Cling less, love more
As a rock climber and a parent, I know some physical kinds of clinging are good—like to small holds or small hands!
But clinging as a psychological state has a feeling of tension in it, and drivenness, insistence, obsession, or compulsion. As experiences flow through the mind—seeing, hearing, planning, and worrying—they have what's called a "hedonic tone" of being pleasant, unpleasant, or neutral. It's natural to like what's pleasant and to dislike what's unpleasant: no problem so far. But then the mind takes it a step further - usually very quickly - and tries to grab what's pleasant, fight or flee from what's unpleasant, or prod what's neutral to get pleasant: this quality of grabbing, pushing, resisting, or pressing is the hallmark of clinging.

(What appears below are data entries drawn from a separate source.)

-- pv_equiv track=rewrite | github.com/dewalabhi/Intradar-bot | src/strategies/balanced_breakout.py | get_stock_sector
-- ===== SOURCE A (Python) =====
-- def get_stock_sector(symbol):
--     """Get sector classification for Nifty 50 stock"""
--     sectors = {
--         'IT': ['TCS', 'HCLTECH', 'WIPRO', 'TECHM'],
--         'Banking': ['HDFCBANK', 'ICICIBANK', 'SBIN', 'AXISBANK', 'KOTAKBANK', 'INDUSINDBK'],
--         'Energy': ['RELIANCE', 'ONGC', 'BPCL', 'COALINDIA', 'POWERGRID', 'NTPC'],
--         'Auto': ['MARUTI', 'TATAMOTORS', 'M&M', 'BAJAJ-AUTO', 'HEROMOTOCO', 'EICHERMOT'],
--         'FMCG': ['ITC', 'HINDUNILVR', 'NESTLEIND', 'BRITANNIA', 'TATACONSUM'],
--         'Pharma': ['SUNPHARMA', 'CIPLA', 'DRREDDY', 'DIVISLAB', 'APOLLOHOSP'],
--         'Materials': ['ULTRACEMCO', 'ASIANPAINT', 'JSWSTEEL', 'TATASTEEL', 'HINDALCO', 'GRASIM'],
--         'Financials': ['BAJFINANCE', 'BAJAJFINSV', 'HDFCLIFE', 'SBILIFE', 'LICI'],
--         'Telecom': ['BHARTIARTL'],
--         'Conglomerate': ['LT', 'ADANIPORTS', 'ADANIENT'],
--         'Consumer': ['TITAN', 'TRENT'],
--         'Utilities': ['UPL']
--     }
--
--     for sector, stocks in sectors.items():
--         if symbol in stocks:
--             return sector
--     return 'Other'
-- ===== SOURCE B (Python) =====
-- # Idiomatic rewrite: one flat symbol->sector dict built once; the per-sector
-- # scan loop is replaced by a single dict lookup with default.
-- _STOCK_SECTOR = {
--     'TCS': 'IT', 'HCLTECH': 'IT', 'WIPRO': 'IT', 'TECHM': 'IT',
--     'HDFCBANK': 'Banking', 'ICICIBANK': 'Banking', 'SBIN': 'Banking',
--     'AXISBANK': 'Banking', 'KOTAKBANK': 'Banking', 'INDUSINDBK': 'Banking',
--     'RELIANCE': 'Energy', 'ONGC': 'Energy', 'BPCL': 'Energy',
--     'COALINDIA': 'Energy', 'POWERGRID': 'Energy', 'NTPC': 'Energy',
--     'MARUTI': 'Auto', 'TATAMOTORS': 'Auto', 'M&M': 'Auto',
--     'BAJAJ-AUTO': 'Auto', 'HEROMOTOCO': 'Auto', 'EICHERMOT': 'Auto',
--     'ITC': 'FMCG', 'HINDUNILVR': 'FMCG', 'NESTLEIND': 'FMCG',
--     'BRITANNIA': 'FMCG', 'TATACONSUM': 'FMCG',
--     'SUNPHARMA': 'Pharma', 'CIPLA': 'Pharma', 'DRREDDY': 'Pharma',
--     'DIVISLAB': 'Pharma', 'APOLLOHOSP': 'Pharma',
--     'ULTRACEMCO': 'Materials', 'ASIANPAINT': 'Materials', 'JSWSTEEL': 'Materials',
--     'TATASTEEL': 'Materials', 'HINDALCO': 'Materials', 'GRASIM': 'Materials',
--     'BAJFINANCE': 'Financials', 'BAJAJFINSV': 'Financials', 'HDFCLIFE': 'Financials',
--     'SBILIFE': 'Financials', 'LICI': 'Financials',
--     'BHARTIARTL': 'Telecom',
--     'LT': 'Conglomerate', 'ADANIPORTS': 'Conglomerate', 'ADANIENT': 'Conglomerate',
--     'TITAN': 'Consumer', 'TRENT': 'Consumer',
--     'UPL': 'Utilities',
-- }
--
-- def get_stock_sector(symbol):
--     """Get sector classification for Nifty 50 stock"""
--     return _STOCK_SECTOR.get(symbol, 'Other')
-- ===== Notes on version B (the rewrite author's own statement) =====
-- stated objective: idiomatic
-- what changed: Replaced the per-sector membership-scan loop with a single flat symbol-to-sector dictionary built once at module level and one dict lookup with the same default sector name.
import Mathlib
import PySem

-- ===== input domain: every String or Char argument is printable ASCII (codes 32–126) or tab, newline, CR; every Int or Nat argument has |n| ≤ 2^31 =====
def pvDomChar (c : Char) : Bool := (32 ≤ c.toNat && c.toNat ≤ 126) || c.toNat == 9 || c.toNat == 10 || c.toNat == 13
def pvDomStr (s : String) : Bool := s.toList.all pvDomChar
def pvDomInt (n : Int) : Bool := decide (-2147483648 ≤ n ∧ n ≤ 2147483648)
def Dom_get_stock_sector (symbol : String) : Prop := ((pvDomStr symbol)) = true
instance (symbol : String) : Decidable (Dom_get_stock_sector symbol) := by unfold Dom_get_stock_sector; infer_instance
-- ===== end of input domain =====

-- B replaces A's per-sector membership-scan loop by a single flat symbol->sector
-- dictionary and one lookup with default (idiomatic; same observable behaviour).

-- ===== PORT A =====
-- the sectors dict, as an insertion-ordered association list (Python dict)
def pvSectorsA : List (String × List String) := [
    ("IT", ["TCS", "HCLTECH", "WIPRO", "TECHM"]),
    ("Banking", ["HDFCBANK", "ICICIBANK", "SBIN", "AXISBANK", "KOTAKBANK", "INDUSINDBK"]),
    ("Energy", ["RELIANCE", "ONGC", "BPCL", "COALINDIA", "POWERGRID", "NTPC"]),
    ("Auto", ["MARUTI", "TATAMOTORS", "M&M", "BAJAJ-AUTO", "HEROMOTOCO", "EICHERMOT"]),
    ("FMCG", ["ITC", "HINDUNILVR", "NESTLEIND", "BRITANNIA", "TATACONSUM"]),
    ("Pharma", ["SUNPHARMA", "CIPLA", "DRREDDY", "DIVISLAB", "APOLLOHOSP"]),
    ("Materials", ["ULTRACEMCO", "ASIANPAINT", "JSWSTEEL", "TATASTEEL", "HINDALCO", "GRASIM"]),
    ("Financials", ["BAJFINANCE", "BAJAJFINSV", "HDFCLIFE", "SBILIFE", "LICI"]),
    ("Telecom", ["BHARTIARTL"]),
    ("Conglomerate", ["LT", "ADANIPORTS", "ADANIENT"]),
    ("Consumer", ["TITAN", "TRENT"]),
    ("Utilities", ["UPL"])]

-- the 'for sector, stocks in sectors.items(): if symbol in stocks: return sector' loop
def pvScanSectors (symbol : String) : List (String × List String) → String
  | [] => "Other"
  | (sector, stocks) :: rest =>
      if symbol ∈ stocks then sector else pvScanSectors symbol rest

def get_stock_sector (symbol : String) : String :=
  pvScanSectors symbol pvSectorsA

-- ===== PORT B =====
-- the flat module-level dict _STOCK_SECTOR of Source B, literal insertion order
def pvStockSectorB : PySem.Dict String String := PySem.Dict.mk [
    ("TCS", "IT"), ("HCLTECH", "IT"), ("WIPRO", "IT"), ("TECHM", "IT"),
    ("HDFCBANK", "Banking"), ("ICICIBANK", "Banking"), ("SBIN", "Banking"), ("AXISBANK", "Banking"),
    ("KOTAKBANK", "Banking"), ("INDUSINDBK", "Banking"), ("RELIANCE", "Energy"), ("ONGC", "Energy"),
    ("BPCL", "Energy"), ("COALINDIA", "Energy"), ("POWERGRID", "Energy"), ("NTPC", "Energy"),
    ("MARUTI", "Auto"), ("TATAMOTORS", "Auto"), ("M&M", "Auto"), ("BAJAJ-AUTO", "Auto"),
    ("HEROMOTOCO", "Auto"), ("EICHERMOT", "Auto"), ("ITC", "FMCG"), ("HINDUNILVR", "FMCG"),
    ("NESTLEIND", "FMCG"), ("BRITANNIA", "FMCG"), ("TATACONSUM", "FMCG"), ("SUNPHARMA", "Pharma"),
    ("CIPLA", "Pharma"), ("DRREDDY", "Pharma"), ("DIVISLAB", "Pharma"), ("APOLLOHOSP", "Pharma"),
    ("ULTRACEMCO", "Materials"), ("ASIANPAINT", "Materials"), ("JSWSTEEL", "Materials"), ("TATASTEEL", "Materials"),
    ("HINDALCO", "Materials"), ("GRASIM", "Materials"), ("BAJFINANCE", "Financials"), ("BAJAJFINSV", "Financials"),
    ("HDFCLIFE", "Financials"), ("SBILIFE", "Financials"), ("LICI", "Financials"), ("BHARTIARTL", "Telecom"),
    ("LT", "Conglomerate"), ("ADANIPORTS", "Conglomerate"), ("ADANIENT", "Conglomerate"), ("TITAN", "Consumer"),
    ("TRENT", "Consumer"), ("UPL", "Utilities")]

def get_stock_sector_alt (symbol : String) : String :=
  pvStockSectorB.getD symbol "Other"

-- ===== PRECONDITION & SPEC =====
def Spec_get_stock_sector (symbol : String) (out : String) : Prop := out = get_stock_sector_alt symbol
instance (symbol : String) (out : String) : Decidable (Spec_get_stock_sector symbol out) := by unfold Spec_get_stock_sector; infer_instance

-- ===== CLAIM (what is proved, stated in full; the proofs are below) =====
def Claim_equal_get_stock_sector : Prop := ∀ (symbol : String), Dom_get_stock_sector symbol → Spec_get_stock_sector symbol (get_stock_sector symbol)

-- ===== LEMMAS AND PROOFS =====

-- flattening a sector table into a symbol-keyed assoc dict: first-match lookup
-- in the flat dict is the first-sector-containing-the-symbol scan
theorem pv_flat_scan (s : String) :
    ∀ (tbl : List (String × List String)),
    (PySem.Dict.mk (tbl.flatMap (fun p => p.2.map (fun x => (x, p.1))))).getD s "Other"
      = pvScanSectors s tbl
  | [] => rfl
  | (sec, stocks) :: rest => by
      induction stocks with
      | nil =>
        simpa [pvScanSectors] using pv_flat_scan s rest
      | cons x xs ih =>
        by_cases hx : x = s
        · subst hx
          simp [pvScanSectors, PySem.Dict.getD_eq_get?_getD, PySem.Dict.get?_mk_cons]
        · have hsx : s ≠ x := fun h => hx h.symm
          simp only [List.flatMap_cons, List.map_cons, List.cons_append,
            PySem.Dict.getD_eq_get?_getD, PySem.Dict.get?_mk_cons, beq_iff_eq,
            if_neg hx] at ih ⊢
          simp only [pvScanSectors, List.mem_cons] at ih ⊢
          rw [ih]
          simp [hsx]

-- B's literal flat dict IS the flattening of A's sector table
theorem pv_flat_eq :
    pvStockSectorB
      = PySem.Dict.mk (pvSectorsA.flatMap (fun p => p.2.map (fun x => (x, p.1)))) := by
  rfl

-- ===== VERDICT (by name: the statement is the Claim_ definition above) =====
theorem get_stock_sector_spec : Claim_equal_get_stock_sector := by
  intro s _
  show get_stock_sector s = get_stock_sector_alt s
  rw [get_stock_sector, get_stock_sector_alt, pv_flat_eq, pv_flat_scan]
-- pv_equiv track=rewrite | github.com/Christian74D/Timetablo-An-GCFSA-GA-Implementation | data/generate_lunches.py | create_lunch_rows
-- ===== SOURCE A (Python) =====
-- def create_lunch_rows(lunch_allocations, sections, days, lunch_hours):
--     lunch_rows = []
--     for day in range(days):
--         for hour in lunch_hours:
--             secs = [s for s in sections if lunch_allocations[s][day] == hour]
--             if secs:
--                 lunch_rows.append({
--                     'sections': ', '.join(secs),
--                     'subjects': f'LUNCH_DAY_{day+1}_HOUR_{hour}',
--                     'staffs': '',
--                     'theory': '',
--                     'lab': '',
--                     'block': f'({day+1},{hour})'
--                 })
--     return lunch_rows
-- ===== SOURCE B (Python) =====
-- def _lunch_row(day, hour, secs):
--     return {'sections': ', '.join(secs),
--             'subjects': f'LUNCH_DAY_{day+1}_HOUR_{hour}',
--             'staffs': '',
--             'theory': '',
--             'lab': '',
--             'block': f'({day+1},{hour})'}
--
--
-- def _day_lunch_rows(lunch_allocations, sections, lunch_hours, day):
--     buckets = {}
--     for s in sections:
--         buckets.setdefault(lunch_allocations[s][day], []).append(s)
--     return [_lunch_row(day, h, buckets[h]) for h in lunch_hours if buckets.get(h)]
--
--
-- def create_lunch_rows(lunch_allocations, sections, days, lunch_hours):
--     if not lunch_hours:
--         return []
--     return [row
--             for day in range(days)
--             for row in _day_lunch_rows(lunch_allocations, sections, lunch_hours, day)]
-- ===== Notes on version B (the rewrite author's own statement) =====
-- stated objective: faster
-- what changed: B is decomposed into a per-day helper that buckets sections by allocated hour in one pass and emits its day's rows as a comprehension (filter+map over lunch_hours), and the result is the flattening of the per-day row lists, replacing A's accumulator fold that rescans all sections for every (day, hour) pair.
import Mathlib
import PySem

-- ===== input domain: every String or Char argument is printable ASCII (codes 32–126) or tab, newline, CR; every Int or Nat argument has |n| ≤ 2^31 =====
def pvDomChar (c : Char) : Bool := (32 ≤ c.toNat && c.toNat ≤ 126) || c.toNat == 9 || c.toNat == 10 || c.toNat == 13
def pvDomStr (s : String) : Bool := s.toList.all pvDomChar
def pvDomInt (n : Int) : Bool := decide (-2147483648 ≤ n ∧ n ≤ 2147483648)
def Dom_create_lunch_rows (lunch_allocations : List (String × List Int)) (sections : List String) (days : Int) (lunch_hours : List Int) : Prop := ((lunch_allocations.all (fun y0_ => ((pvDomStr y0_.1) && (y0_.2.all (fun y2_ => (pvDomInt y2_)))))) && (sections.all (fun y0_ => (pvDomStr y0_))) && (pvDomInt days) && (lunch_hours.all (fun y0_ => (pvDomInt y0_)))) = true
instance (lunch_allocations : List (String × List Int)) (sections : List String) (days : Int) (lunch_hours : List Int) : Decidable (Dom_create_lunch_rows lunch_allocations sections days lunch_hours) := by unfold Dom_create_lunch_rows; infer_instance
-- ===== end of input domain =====

-- B replaces A's per-(day,hour) rescan of `sections` by a per-day helper that
-- buckets sections by hour in one pass and emits that day's rows as filter+map,
-- flattened over the days (objective: faster).

-- ===== PORT A =====
def create_lunch_rows (lunch_allocations : List (String × List Int)) (sections : List String) (days : Int) (lunch_hours : List Int) : List (List (String × String)) :=
  (PySem.List.pyRange 0 days 1).foldl (fun lunch_rows day =>
    lunch_hours.foldl (fun lunch_rows hour =>
      let secs := sections.filter (fun s =>
        ((PySem.Dict.get? (PySem.Dict.mk lunch_allocations) s).bind
          (fun l => PySem.List.pyGet? l day)) == some hour)
      if secs.isEmpty then lunch_rows
      else lunch_rows ++ [[("sections", PySem.Str.join ", " secs),
                           ("subjects", "LUNCH_DAY_" ++ PySem.Int.toStr (day + 1) ++ "_HOUR_" ++ PySem.Int.toStr hour),
                           ("staffs", ""), ("theory", ""), ("lab", ""),
                           ("block", "(" ++ PySem.Int.toStr (day + 1) ++ "," ++ PySem.Int.toStr hour ++ ")")]]) lunch_rows) []

-- ===== PORT B =====
-- _lunch_row(day, hour, secs)
def pvLunchRow (day : Int) (hour : Int) (secs : List String) : List (String × String) :=
  [("sections", PySem.Str.join ", " secs),
   ("subjects", "LUNCH_DAY_" ++ PySem.Int.toStr (day + 1) ++ "_HOUR_" ++ PySem.Int.toStr hour),
   ("staffs", ""), ("theory", ""), ("lab", ""),
   ("block", "(" ++ PySem.Int.toStr (day + 1) ++ "," ++ PySem.Int.toStr hour ++ ")")]

-- _day_lunch_rows: bucket the sections by lunch_allocations[s][day] (the `none`
-- branch of the lookup is unreachable under Pre_: Python raises there), then the
-- comprehension `[_lunch_row(day, h, buckets[h]) for h in lunch_hours if buckets.get(h)]`
def pvDayLunchRows (lunch_allocations : List (String × List Int)) (sections : List String) (lunch_hours : List Int) (day : Int) : List (List (String × String)) :=
  let buckets : PySem.Dict Int (List String) :=
    sections.foldl (fun b s =>
      match (PySem.Dict.get? (PySem.Dict.mk lunch_allocations) s).bind
              (fun l => PySem.List.pyGet? l day) with
      | some h => b.modify h [] (· ++ [s])
      | none => b) PySem.Dict.empty
  (lunch_hours.filter (fun h => !(buckets.getD h []).isEmpty)).map
    (fun h => pvLunchRow day h (buckets.getD h []))

def create_lunch_rows_alt (lunch_allocations : List (String × List Int)) (sections : List String) (days : Int) (lunch_hours : List Int) : List (List (String × String)) :=
  if lunch_hours.isEmpty then []
  else (PySem.List.pyRange 0 days 1).flatMap
         (pvDayLunchRows lunch_allocations sections lunch_hours)

-- ===== PRECONDITION & SPEC =====
-- Pre_: Python A raises (KeyError/IndexError) iff some loop iteration reads
-- lunch_allocations[s][day] for a section s missing from the dict or with fewer
-- than `days` allocated hours; no read happens when days ≤ 0 or lunch_hours = [].
def Pre_create_lunch_rows (lunch_allocations : List (String × List Int)) (sections : List String) (days : Int) (lunch_hours : List Int) : Prop :=
  days ≤ 0 ∨ lunch_hours = [] ∨
    (sections.all (fun s =>
      match PySem.Dict.get? (PySem.Dict.mk lunch_allocations) s with
      | some l => decide (days ≤ (l.length : Int))
      | none => false)) = true
instance (lunch_allocations : List (String × List Int)) (sections : List String) (days : Int) (lunch_hours : List Int) : Decidable (Pre_create_lunch_rows lunch_allocations sections days lunch_hours) := by unfold Pre_create_lunch_rows; infer_instance

def pvWitness_create_lunch_rows : (List (String × List Int)) × List String × Int × List Int :=
  ([("A", [1, 2]), ("B", [2, 1])], ["A", "B"], 2, [1, 2])

def Spec_create_lunch_rows (lunch_allocations : List (String × List Int)) (sections : List String) (days : Int) (lunch_hours : List Int) (out : List (List (String × String))) : Prop := out = create_lunch_rows_alt lunch_allocations sections days lunch_hours
instance (lunch_allocations : List (String × List Int)) (sections : List String) (days : Int) (lunch_hours : List Int) (out : List (List (String × String))) : Decidable (Spec_create_lunch_rows lunch_allocations sections days lunch_hours out) := by unfold Spec_create_lunch_rows; infer_instance

-- ===== CLAIM =====
def Claim_equal_create_lunch_rows : Prop := ∀ (lunch_allocations : List (String × List Int)) (sections : List String) (days : Int) (lunch_hours : List Int), Dom_create_lunch_rows lunch_allocations sections days lunch_hours → Pre_create_lunch_rows lunch_allocations sections days lunch_hours → Spec_create_lunch_rows lunch_allocations sections days lunch_hours (create_lunch_rows lunch_allocations sections days lunch_hours)

-- ===== LEMMAS AND PROOFS =====

-- each day's bucket for hour h holds exactly A's filtered section list
theorem pvBuckets_getD (lunch_allocations : List (String × List Int)) (sections : List String) (day : Int) (hour : Int) :
    ((sections.foldl (fun b s =>
        match (PySem.Dict.get? (PySem.Dict.mk lunch_allocations) s).bind
                (fun l => PySem.List.pyGet? l day) with
        | some h => b.modify h [] (· ++ [s])
        | none => b) PySem.Dict.empty : PySem.Dict Int (List String)).getD hour [])
      = sections.filter (fun s =>
          ((PySem.Dict.get? (PySem.Dict.mk lunch_allocations) s).bind
            (fun l => PySem.List.pyGet? l day)) == some hour) := by
  suffices h : ∀ (b : PySem.Dict Int (List String)),
      (sections.foldl (fun b s =>
        match (PySem.Dict.get? (PySem.Dict.mk lunch_allocations) s).bind
                (fun l => PySem.List.pyGet? l day) with
        | some h => b.modify h [] (· ++ [s])
        | none => b) b).getD hour []
      = b.getD hour [] ++ sections.filter (fun s =>
          ((PySem.Dict.get? (PySem.Dict.mk lunch_allocations) s).bind
            (fun l => PySem.List.pyGet? l day)) == some hour) by
    simp only [h PySem.Dict.empty, PySem.Dict.getD_empty, List.nil_append]
  induction sections with
  | nil => intro b; simp
  | cons s rest ih =>
    intro b
    simp only [List.foldl_cons, List.filter_cons]
    cases hA : (PySem.Dict.get? (PySem.Dict.mk lunch_allocations) s).bind
                 (fun l => PySem.List.pyGet? l day) with
    | none => simp [ih b, hA]
    | some h =>
      rw [ih]
      by_cases hh : h = hour
      · subst hh
        simp [hA]
      · simp [hA, PySem.Dict.getD_modify, hh, Ne.symm hh]

-- pvDayLunchRows with the bucket lookups replaced by A's filtered lists
theorem pvDayRows_eq (lunch_allocations : List (String × List Int)) (sections : List String) (lunch_hours : List Int) (day : Int) :
    pvDayLunchRows lunch_allocations sections lunch_hours day
      = (lunch_hours.filter (fun h => !(sections.filter (fun s =>
            ((PySem.Dict.get? (PySem.Dict.mk lunch_allocations) s).bind
              (fun l => PySem.List.pyGet? l day)) == some h)).isEmpty)).map
          (fun h => pvLunchRow day h (sections.filter (fun s =>
            ((PySem.Dict.get? (PySem.Dict.mk lunch_allocations) s).bind
              (fun l => PySem.List.pyGet? l day)) == some h))) := by
  simp only [pvDayLunchRows, pvBuckets_getD]

-- A's inner fold over lunch_hours appends exactly B's per-day rows
theorem pvInner_eq (lunch_allocations : List (String × List Int)) (sections : List String) (day : Int) (lunch_hours : List Int) (rows : List (List (String × String))) :
    lunch_hours.foldl (fun lunch_rows hour =>
      let secs := sections.filter (fun s =>
        ((PySem.Dict.get? (PySem.Dict.mk lunch_allocations) s).bind
          (fun l => PySem.List.pyGet? l day)) == some hour)
      if secs.isEmpty then lunch_rows
      else lunch_rows ++ [[("sections", PySem.Str.join ", " secs),
                           ("subjects", "LUNCH_DAY_" ++ PySem.Int.toStr (day + 1) ++ "_HOUR_" ++ PySem.Int.toStr hour),
                           ("staffs", ""), ("theory", ""), ("lab", ""),
                           ("block", "(" ++ PySem.Int.toStr (day + 1) ++ "," ++ PySem.Int.toStr hour ++ ")")]]) rows
      = rows ++ pvDayLunchRows lunch_allocations sections lunch_hours day := by
  rw [pvDayRows_eq]
  induction lunch_hours generalizing rows with
  | nil => simp
  | cons hour rest ih =>
    rw [List.foldl_cons, ih]
    by_cases he : (sections.filter (fun s =>
        ((PySem.Dict.get? (PySem.Dict.mk lunch_allocations) s).bind
          (fun l => PySem.List.pyGet? l day)) == some hour)).isEmpty
    · simp [he]
    · simp [he, pvLunchRow]

-- A's outer fold over the days flattens B's per-day row lists
theorem pvOuter_eq (lunch_allocations : List (String × List Int)) (sections : List String) (lunch_hours : List Int) (ds : List Int) (rows : List (List (String × String))) :
    ds.foldl (fun lunch_rows day =>
      lunch_hours.foldl (fun lunch_rows hour =>
        let secs := sections.filter (fun s =>
          ((PySem.Dict.get? (PySem.Dict.mk lunch_allocations) s).bind
            (fun l => PySem.List.pyGet? l day)) == some hour)
        if secs.isEmpty then lunch_rows
        else lunch_rows ++ [[("sections", PySem.Str.join ", " secs),
                             ("subjects", "LUNCH_DAY_" ++ PySem.Int.toStr (day + 1) ++ "_HOUR_" ++ PySem.Int.toStr hour),
                             ("staffs", ""), ("theory", ""), ("lab", ""),
                             ("block", "(" ++ PySem.Int.toStr (day + 1) ++ "," ++ PySem.Int.toStr hour ++ ")")]]) lunch_rows) rows
      = rows ++ ds.flatMap (pvDayLunchRows lunch_allocations sections lunch_hours) := by
  induction ds generalizing rows with
  | nil => simp
  | cons day rest ih =>
    simp only [List.foldl_cons, List.flatMap_cons, pvInner_eq]
    rw [PySem.List.foldl_append_eq_flatMap, List.append_assoc]

-- ===== VERDICT =====
theorem create_lunch_rows_spec : Claim_equal_create_lunch_rows := by
  intro la sections days lunch_hours _ _
  show create_lunch_rows la sections days lunch_hours = create_lunch_rows_alt la sections days lunch_hours
  unfold create_lunch_rows create_lunch_rows_alt
  by_cases hlh : lunch_hours.isEmpty
  · rw [List.isEmpty_iff] at hlh
    simp [hlh]
  · simp only [hlh, if_neg, Bool.false_eq_true, not_false_iff]
    rw [pvOuter_eq, List.nil_append]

Clinging is different from healthy desire, where we have wholesome values, aims, purposes, aspiration, and commitments—without being attached to the results. Yes, we could feel passionate about our goals and work hard for them, and the stakes could be high (e.g., the health of child, the success of a business, the fate of the earth's climate), but when there's no clinging, we are deep down at peace with whatever happens even if the surface layers of the mind are understandably disappointed, sad, or upset.
Watch your mind and you'll see it cling to lots of things (remembering that pulling toward and pushing away are each a form of clinging). These include objects, viewpoints, routines, pleasures and pain, status, and even the sense of self (as when we take something personally).
Recognize the costs of clinging. It's never relaxed and always has a sense of strain, ranging from subtly unpleasant to intensely uncomfortable. It sucks us into chasing problematic goals, like stressing out for success, getting rigid or argumentative with others, being hooked on food or drugs, or seeking rewards in relationships that will never come. It clenches and contracts rather than opens. And clinging today plants the seeds of clinging tomorrow.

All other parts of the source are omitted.